▼

-- pv_equiv track=rewrite | github.com/nyucel/blm2010 | butunleme/180401057/turev.py | toplam_xiyi
-- ===== SOURCE A (Python) =====
-- def toplam_xiyi(veriler, elemanSayisi):
--     degerler = []
--     for i in range(4):
--         xiyi = 0
--         for k in range(elemanSayisi):
--             xiyi += ((k + 1) ** i)*(veriler[k])
--         degerler.append(xiyi)
--     return degerler
-- ===== SOURCE B (Python) =====
-- def toplam_xiyi(veriler, elemanSayisi):
--     s0 = s1 = s2 = s3 = 0
--     for k in range(elemanSayisi):
--         x = k + 1
--         v = veriler[k]
--         s0 += v
--         s1 += x * v
--         s2 += x * x * v
--         s3 += x * x * x * v
--     return [s0, s1, s2, s3]
-- ===== Notes on version B (the rewrite author's own statement) =====
-- stated objective: alternative
-- what changed: Single pass over k maintaining four accumulators (s0..s3) replaces the nested loop that rescans the data once per power i and computes a ** per element.
import Mathlib
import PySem

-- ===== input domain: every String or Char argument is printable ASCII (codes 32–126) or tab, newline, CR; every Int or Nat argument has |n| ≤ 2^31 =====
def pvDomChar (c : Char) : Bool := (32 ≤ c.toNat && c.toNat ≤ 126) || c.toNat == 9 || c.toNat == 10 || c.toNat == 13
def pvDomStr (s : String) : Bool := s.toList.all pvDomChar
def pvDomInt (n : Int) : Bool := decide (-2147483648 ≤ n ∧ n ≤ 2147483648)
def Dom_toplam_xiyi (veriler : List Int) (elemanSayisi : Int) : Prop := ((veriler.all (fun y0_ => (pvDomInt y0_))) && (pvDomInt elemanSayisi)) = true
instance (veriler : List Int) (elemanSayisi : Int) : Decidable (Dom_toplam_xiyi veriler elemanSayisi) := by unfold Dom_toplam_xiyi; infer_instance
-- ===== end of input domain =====

-- B replaces A's nested loops (one data pass per power i) by a single pass keeping four accumulators.

-- ===== PORT A =====
-- A: for i in range(4): xiyi = 0; for k in range(elemanSayisi): xiyi += ((k+1)**i)*veriler[k]; append
def toplam_xiyi (veriler : List Int) (elemanSayisi : Int) : List Int :=
  (PySem.List.pyRange 0 4 1).foldl (fun degerler i =>
    degerler ++ [(PySem.List.pyRange 0 elemanSayisi 1).foldl
      (fun xiyi k => xiyi + ((k + 1) ^ i.toNat) * PySem.List.pyGetD veriler k 0) 0]) []

-- ===== PORT B =====
def toplamAltStep (veriler : List Int) (s : Int × Int × Int × Int) (k : Int) : Int × Int × Int × Int :=
  let x := k + 1
  let v := PySem.List.pyGetD veriler k 0
  (s.1 + v, s.2.1 + x * v, s.2.2.1 + x * x * v, s.2.2.2 + x * x * x * v)

def toplam_xiyi_alt (veriler : List Int) (elemanSayisi : Int) : List Int :=
  let s := (PySem.List.pyRange 0 elemanSayisi 1).foldl (toplamAltStep veriler) (0, 0, 0, 0)
  [s.1, s.2.1, s.2.2.1, s.2.2.2]

-- ===== PRECONDITION & SPEC =====
-- Pre_ excludes exactly the inputs where Python A raises IndexError (elemanSayisi exceeds the list length).
def Pre_toplam_xiyi (veriler : List Int) (elemanSayisi : Int) : Prop :=
  elemanSayisi ≤ (veriler.length : Int)
instance (veriler : List Int) (elemanSayisi : Int) : Decidable (Pre_toplam_xiyi veriler elemanSayisi) := by unfold Pre_toplam_xiyi; infer_instance

def pvWitness_toplam_xiyi : List Int × Int := ([3, -1, 4], 3)

def Spec_toplam_xiyi (veriler : List Int) (elemanSayisi : Int) (out : List Int) : Prop := out = toplam_xiyi_alt veriler elemanSayisi
instance (veriler : List Int) (elemanSayisi : Int) (out : List Int) : Decidable (Spec_toplam_xiyi veriler elemanSayisi out) := by unfold Spec_toplam_xiyi; infer_instance

-- ===== CLAIM (what is proved, stated in full; the proofs are below) =====
def Claim_equal_toplam_xiyi : Prop := ∀ (veriler : List Int) (elemanSayisi : Int), Dom_toplam_xiyi veriler elemanSayisi → Pre_toplam_xiyi veriler elemanSayisi → Spec_toplam_xiyi veriler elemanSayisi (toplam_xiyi veriler elemanSayisi)

-- ===== LEMMAS AND PROOFS =====

-- A's inner sum with exponent i, generic over the visited index list.
def pvAsum (veriler : List Int) (i : Nat) (l : List Int) (a : Int) : Int :=
  l.foldl (fun xiyi k => xiyi + ((k + 1) ^ i) * PySem.List.pyGetD veriler k 0) a

theorem pvAsum_shift (veriler : List Int) (i : Nat) (l : List Int) (a : Int) :
    pvAsum veriler i l a = a + pvAsum veriler i l 0 := by
  induction l generalizing a with
  | nil => simp [pvAsum]
  | cons k t ih =>
      simp only [pvAsum, List.foldl_cons] at *
      rw [ih, ih (0 + (k + 1) ^ i * PySem.List.pyGetD veriler k 0)]
      ring

theorem pvFold_alt (veriler : List Int) (l : List Int) (a b c d : Int) :
    l.foldl (toplamAltStep veriler) (a, b, c, d) =
      (a + pvAsum veriler 0 l 0, b + pvAsum veriler 1 l 0,
       c + pvAsum veriler 2 l 0, d + pvAsum veriler 3 l 0) := by
  induction l generalizing a b c d with
  | nil => simp [pvAsum]
  | cons k t ih =>
      simp only [List.foldl_cons, toplamAltStep, ih]
      have h0 := pvAsum_shift veriler 0 t (0 + (k + 1) ^ 0 * PySem.List.pyGetD veriler k 0)
      have h1 := pvAsum_shift veriler 1 t (0 + (k + 1) ^ 1 * PySem.List.pyGetD veriler k 0)
      have h2 := pvAsum_shift veriler 2 t (0 + (k + 1) ^ 2 * PySem.List.pyGetD veriler k 0)
      have h3 := pvAsum_shift veriler 3 t (0 + (k + 1) ^ 3 * PySem.List.pyGetD veriler k 0)
      simp only [pvAsum, List.foldl_cons] at h0 h1 h2 h3 ⊢
      rw [h0, h1, h2, h3]
      refine Prod.ext ?_ (Prod.ext ?_ (Prod.ext ?_ ?_)) <;> simp <;> ring

theorem pvRange4 : PySem.List.pyRange 0 4 1 = [0, 1, 2, 3] := by decide

-- ===== VERDICT (by name: the statement is the Claim_ definition above) =====
theorem toplam_xiyi_spec : Claim_equal_toplam_xiyi := by
  intro veriler n _ _
  show toplam_xiyi veriler n = toplam_xiyi_alt veriler n
  rw [toplam_xiyi, toplam_xiyi_alt, pvRange4, pvFold_alt]
  simp [pvAsum]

▲

Brief: Would you quote everything above from the line containing "def toplam_xiyi (veriler" down to the line containing "let v := PySem.List.pyGetD veriler k 0"? Include both of those lines and nothing else.

Exercise response:
def toplam_xiyi (veriler : List Int) (elemanSayisi : Int) : List Int :=
  (PySem.List.pyRange 0 4 1).foldl (fun degerler i =>
    degerler ++ [(PySem.List.pyRange 0 elemanSayisi 1).foldl
      (fun xiyi k => xiyi + ((k + 1) ^ i.toNat) * PySem.List.pyGetD veriler k 0) 0]) []

-- ===== PORT B =====
def toplamAltStep (veriler : List Int) (s : Int × Int × Int × Int) (k : Int) : Int × Int × Int × Int :=
  let x := k + 1
  let v := PySem.List.pyGetD veriler k 0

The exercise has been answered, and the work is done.